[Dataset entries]
○ ○ ○ ○ ○ ○ ○

-- pv_equiv track=rewrite | github.com/lummoxx/AoC24 | day5.py | followsRule
-- ===== SOURCE A (Python) =====
-- def followsRule(pages : list, rule : list) -> bool:
--     first = rule[0]
--     second = rule[1]
--     firsts = [i for i in range(len(pages)) if pages[i] == first]
--     seconds = [i for i in range(len(pages)) if pages[i] == second]
--     for f in firsts:
--         for s in seconds:
--             if f > s:
--                 return False
--     return True
-- ===== SOURCE B (Python) =====
-- def followsRule(pages : list, rule : list) -> bool:
--     first = rule[0]
--     second = rule[1]
--     last_first = -1          # greatest index holding `first`
--     first_second = None      # least index holding `second`
--     for i, p in enumerate(pages):
--         if p == first:
--             last_first = i
--         if first_second is None and p == second:
--             first_second = i
--     return first_second is None or last_first <= first_second
-- ===== Notes on version B (the rewrite author's own statement) =====
-- stated objective: faster
-- what changed: Replaced the two index-comprehension passes plus nested pairwise index loop (quadratic when values repeat) by a single enumerate pass tracking the last index of rule[0] and the first index of rule[1], finished by one comparison.
import Mathlib
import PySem

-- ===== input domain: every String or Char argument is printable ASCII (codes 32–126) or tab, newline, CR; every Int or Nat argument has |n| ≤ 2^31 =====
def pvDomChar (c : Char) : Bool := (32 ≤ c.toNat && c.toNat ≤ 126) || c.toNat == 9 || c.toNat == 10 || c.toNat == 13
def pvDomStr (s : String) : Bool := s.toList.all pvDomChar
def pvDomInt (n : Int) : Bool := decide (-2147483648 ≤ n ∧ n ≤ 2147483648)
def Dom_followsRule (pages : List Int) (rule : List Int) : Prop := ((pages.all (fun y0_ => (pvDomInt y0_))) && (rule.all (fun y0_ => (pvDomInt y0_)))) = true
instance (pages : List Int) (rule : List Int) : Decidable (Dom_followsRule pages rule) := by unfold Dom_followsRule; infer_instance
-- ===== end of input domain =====

-- B replaces A's two index comprehensions and nested pairwise loop by one enumerate
-- pass tracking the last index of rule[0] and the first index of rule[1] (objective: faster).

-- ===== PORT A =====
-- A's body after first = rule[0], second = rule[1]: two index comprehensions over
-- range(len(pages)), then the nested loop 'if f > s: return False', finally 'return True'.
def aCheck (pages : List Int) (first second : Int) : Bool :=
  let firsts := (PySem.List.pyRange 0 pages.length 1).filter
    (fun i => PySem.List.pyGetD pages i 0 == first)
  let seconds := (PySem.List.pyRange 0 pages.length 1).filter
    (fun i => PySem.List.pyGetD pages i 0 == second)
  !(firsts.any fun f => seconds.any fun s => decide (s < f))

def followsRule (pages : List Int) (rule : List Int) : Bool :=
  match PySem.List.pyGet? rule 0, PySem.List.pyGet? rule 1 with
  | some first, some second => aCheck pages first second
  | _, _ => false  -- rule[0]/rule[1] raises IndexError; excluded by Pre_

-- ===== PORT B =====
-- B's single pass: fold over enumerate(pages) carrying (last_first, first_second).
def bStep (first second : Int) (st : Int × Option Int) (p : Int × Int) : Int × Option Int :=
  (if p.2 == first then p.1 else st.1,
   if st.2.isNone && p.2 == second then some p.1 else st.2)

def bCheck (pages : List Int) (first second : Int) : Bool :=
  let st := (PySem.List.enumerate pages).foldl (bStep first second) (-1, none)
  match st.2 with
  | none => true
  | some j => decide (st.1 ≤ j)

def followsRule_alt (pages : List Int) (rule : List Int) : Bool :=
  match PySem.List.pyGet? rule 0 with
  | none => false  -- IndexError region, excluded by Pre_
  | some first =>
    match PySem.List.pyGet? rule 1 with
    | none => false  -- IndexError region, excluded by Pre_
    | some second => bCheck pages first second

-- ===== PRECONDITION & SPEC =====
-- A raises IndexError on rule[0]/rule[1] when rule has fewer than two elements.
def Pre_followsRule (pages : List Int) (rule : List Int) : Prop := 2 ≤ rule.length
instance (pages : List Int) (rule : List Int) : Decidable (Pre_followsRule pages rule) := by
  unfold Pre_followsRule; infer_instance

def pvWitness_followsRule : List Int × List Int := ([3, 1, 2, 3], [1, 3])

def Spec_followsRule (pages : List Int) (rule : List Int) (out : Bool) : Prop := out = followsRule_alt pages rule
instance (pages : List Int) (rule : List Int) (out : Bool) : Decidable (Spec_followsRule pages rule out) := by unfold Spec_followsRule; infer_instance

-- ===== CLAIM (what is proved, stated in full; the proofs are below) =====
def Claim_equal_followsRule : Prop := ∀ (pages : List Int) (rule : List Int), Dom_followsRule pages rule → Pre_followsRule pages rule → Spec_followsRule pages rule (followsRule pages rule)

-- ===== LEMMAS AND PROOFS =====

theorem mem_idxList (pages : List Int) (v x : Int) :
    (x ∈ (PySem.List.pyRange 0 pages.length 1).filter
        (fun k => PySem.List.pyGetD pages k 0 == v)) ↔
      ∃ (i : Nat) (hi : i < pages.length), x = (i : Int) ∧ pages[i] = v := by
  simp only [List.mem_filter, PySem.List.mem_pyRange_one, beq_iff_eq]
  constructor
  · rintro ⟨⟨h0, hn⟩, hv⟩
    obtain ⟨i, rfl⟩ : ∃ i : Nat, x = (i : Int) := ⟨x.toNat, by omega⟩
    have hi : i < pages.length := by omega
    refine ⟨i, hi, rfl, ?_⟩
    rw [PySem.List.pyGetD_natCast] at hv
    rwa [List.getD_eq_getElem?_getD, List.getElem?_eq_getElem hi, Option.getD_some] at hv
  · rintro ⟨i, hi, rfl, hv⟩
    refine ⟨⟨by omega, by omega⟩, ?_⟩
    rw [PySem.List.pyGetD_natCast, List.getD_eq_getElem?_getD, List.getElem?_eq_getElem hi,
      Option.getD_some]
    exact hv

theorem aCheck_iff (pages : List Int) (f s : Int) :
    aCheck pages f s = true ↔
      ∀ (i j : Nat) (hi : i < pages.length) (hj : j < pages.length),
        pages[i] = f → pages[j] = s → i ≤ j := by
  unfold aCheck
  simp only [Bool.not_eq_true', List.any_eq_false, List.any_eq_true, decide_eq_true_eq,
    not_exists, not_and, not_lt, mem_idxList]
  constructor
  · intro h i j hi hj hf hs
    have := h (i : Int) ⟨i, hi, rfl, hf⟩ (j : Int) ⟨j, hj, rfl, hs⟩
    omega
  · rintro h x ⟨i, hi, rfl, hf⟩ y ⟨j, hj, rfl, hs⟩
    have := h i j hi hj hf hs
    omega

theorem state_char (f s : Int) (pages : List Int) :
    ((((PySem.List.enumerate pages).foldl (bStep f s) (-1, none)).1 = -1 ∧
        ∀ (i : Nat) (hi : i < pages.length), pages[i] ≠ f) ∨
      (∃ (i : Nat) (hi : i < pages.length), pages[i] = f ∧
        (((PySem.List.enumerate pages).foldl (bStep f s) (-1, none)).1 = (i : Int)) ∧
        ∀ (j : Nat) (hj : j < pages.length), pages[j] = f → j ≤ i)) ∧
    ((((PySem.List.enumerate pages).foldl (bStep f s) (-1, none)).2 = none ∧
        ∀ (j : Nat) (hj : j < pages.length), pages[j] ≠ s) ∨
      (∃ (j : Nat) (hj : j < pages.length), pages[j] = s ∧
        (((PySem.List.enumerate pages).foldl (bStep f s) (-1, none)).2 = some (j : Int)) ∧
        ∀ (i : Nat) (hi : i < pages.length), pages[i] = s → j ≤ i)) := by
  induction pages using List.reverseRecOn with
  | nil => exact ⟨Or.inl ⟨rfl, by simp⟩, Or.inl ⟨rfl, by simp⟩⟩
  | append_singleton xs x ih =>
    have hlen : (xs ++ [x]).length = xs.length + 1 := by simp
    have hget : ∀ (i : Nat) (hi : i < xs.length), (xs ++ [x])[i]'(by simp; omega) = xs[i] := by
      intro i hi; rw [List.getElem_append_left hi]
    have hgetl : (xs ++ [x])[xs.length]'(by simp) = x := by
      simp
    rw [PySem.List.enumerate_append] at *
    simp only [PySem.List.enumerate_cons, PySem.List.enumerate_nil, List.foldl_append,
      List.foldl_cons, List.foldl_nil, zero_add] at *
    set st := (PySem.List.enumerate xs).foldl (bStep f s) (-1, none) with hst
    constructor
    · -- first component
      by_cases hxf : x = f
      · refine Or.inr ⟨xs.length, by simp, by simpa using hxf, ?_, by intro j hj _; omega⟩
        simp [bStep, hxf]
      · rcases ih.1 with ⟨he, hno⟩ | ⟨i0, hi0, hif, heq, hmax⟩
        · refine Or.inl ⟨?_, ?_⟩
          · simp [bStep, hxf, he]
          · intro i hi
            rw [hlen] at hi
            rcases Nat.lt_or_ge i xs.length with h | h
            · rw [hget i h]; exact hno i h
            · have : i = xs.length := by omega
              subst this; rw [hgetl]; exact hxf
        · refine Or.inr ⟨i0, by omega, by rw [hget i0 hi0]; exact hif, ?_, ?_⟩
          · simp [bStep, hxf, heq]
          · intro j hj hjf
            rw [hlen] at hj
            rcases Nat.lt_or_ge j xs.length with h | h
            · rw [hget j h] at hjf; exact hmax j h hjf
            · have : j = xs.length := by omega
              subst this; rw [hgetl] at hjf; exact absurd hjf hxf
    · -- second component
      rcases ih.2 with ⟨he, hno⟩ | ⟨j0, hj0, hjs, heq, hmin⟩
      · by_cases hxs : x = s
        · refine Or.inr ⟨xs.length, by simp, by simpa using hxs, ?_, ?_⟩
          · simp [bStep, he, hxs]
          · intro i hi his
            rw [hlen] at hi
            rcases Nat.lt_or_ge i xs.length with h | h
            · rw [hget i h] at his; exact absurd his (hno i h)
            · omega
        · refine Or.inl ⟨?_, ?_⟩
          · simp [bStep, he, hxs]
          · intro j hj
            rw [hlen] at hj
            rcases Nat.lt_or_ge j xs.length with h | h
            · rw [hget j h]; exact hno j h
            · have : j = xs.length := by omega
              subst this; rw [hgetl]; exact hxs
      · refine Or.inr ⟨j0, by omega, by rw [hget j0 hj0]; exact hjs, ?_, ?_⟩
        · simp [bStep, heq]
        · intro i hi his
          rw [hlen] at hi
          rcases Nat.lt_or_ge i xs.length with h | h
          · rw [hget i h] at his; exact hmin i h his
          · omega

theorem bCheck_iff (pages : List Int) (f s : Int) :
    bCheck pages f s = true ↔
      ∀ (i j : Nat) (hi : i < pages.length) (hj : j < pages.length),
        pages[i] = f → pages[j] = s → i ≤ j := by
  obtain ⟨h1, h2⟩ := state_char f s pages
  unfold bCheck
  rcases h2 with ⟨hnone, hno⟩ | ⟨j0, hj0, hjs, heq, hmin⟩
  · simp only [hnone]
    constructor
    · intro _ i j hi hj hif hjs; exact absurd hjs (hno j hj)
    · intro _; trivial
  · simp only [heq, decide_eq_true_eq]
    rcases h1 with ⟨hneg, hnof⟩ | ⟨i0, hi0, hif, heq1, hmax⟩
    · simp only [hneg]
      constructor
      · intro _ i j hi hj hf hs'; exact absurd hf (hnof i hi)
      · intro _; omega
    · simp only [heq1]
      constructor
      · intro h i j hi hj hf hs'
        have hA := hmax i hi hf
        have hB := hmin j hj hs'
        omega
      · intro h
        have := h i0 j0 hi0 hj0 hif hjs
        omega

-- ===== VERDICT (by name: the statement is the Claim_ definition above) =====
theorem followsRule_spec : Claim_equal_followsRule := by
  intro pages rule _ hpre
  unfold Spec_followsRule followsRule followsRule_alt
  unfold Pre_followsRule at hpre
  cases h0 : PySem.List.pyGet? rule 0 with
  | none =>
      have hn := (PySem.List.pyGet?_eq_none_iff rule 0).mp h0
      exact absurd (by simp [PySem.Raise.InRange]; omega) hn
  | some f =>
      cases h1 : PySem.List.pyGet? rule 1 with
      | none =>
          have hn := (PySem.List.pyGet?_eq_none_iff rule 1).mp h1
          exact absurd (by simp [PySem.Raise.InRange]; omega) hn
      | some s =>
          have hiff := (aCheck_iff pages f s).trans (bCheck_iff pages f s).symm
          cases ha : aCheck pages f s <;> cases hb : bCheck pages f s <;> simp_all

○ ○ ○ ○ ○ ○ ○

> [What you are asked to do]: Both end lines included, restate word for word the lines above from the line with "pages[i] == second]" to the line with "last_first = i", and nothing else.

> [Finished task]:
--     seconds = [i for i in range(len(pages)) if pages[i] == second]
--     for f in firsts:
--         for s in seconds:
--             if f > s:
--                 return False
--     return True
-- ===== SOURCE B (Python) =====
-- def followsRule(pages : list, rule : list) -> bool:
--     first = rule[0]
--     second = rule[1]
--     last_first = -1          # greatest index holding `first`
--     first_second = None      # least index holding `second`
--     for i, p in enumerate(pages):
--         if p == first:
--             last_first = i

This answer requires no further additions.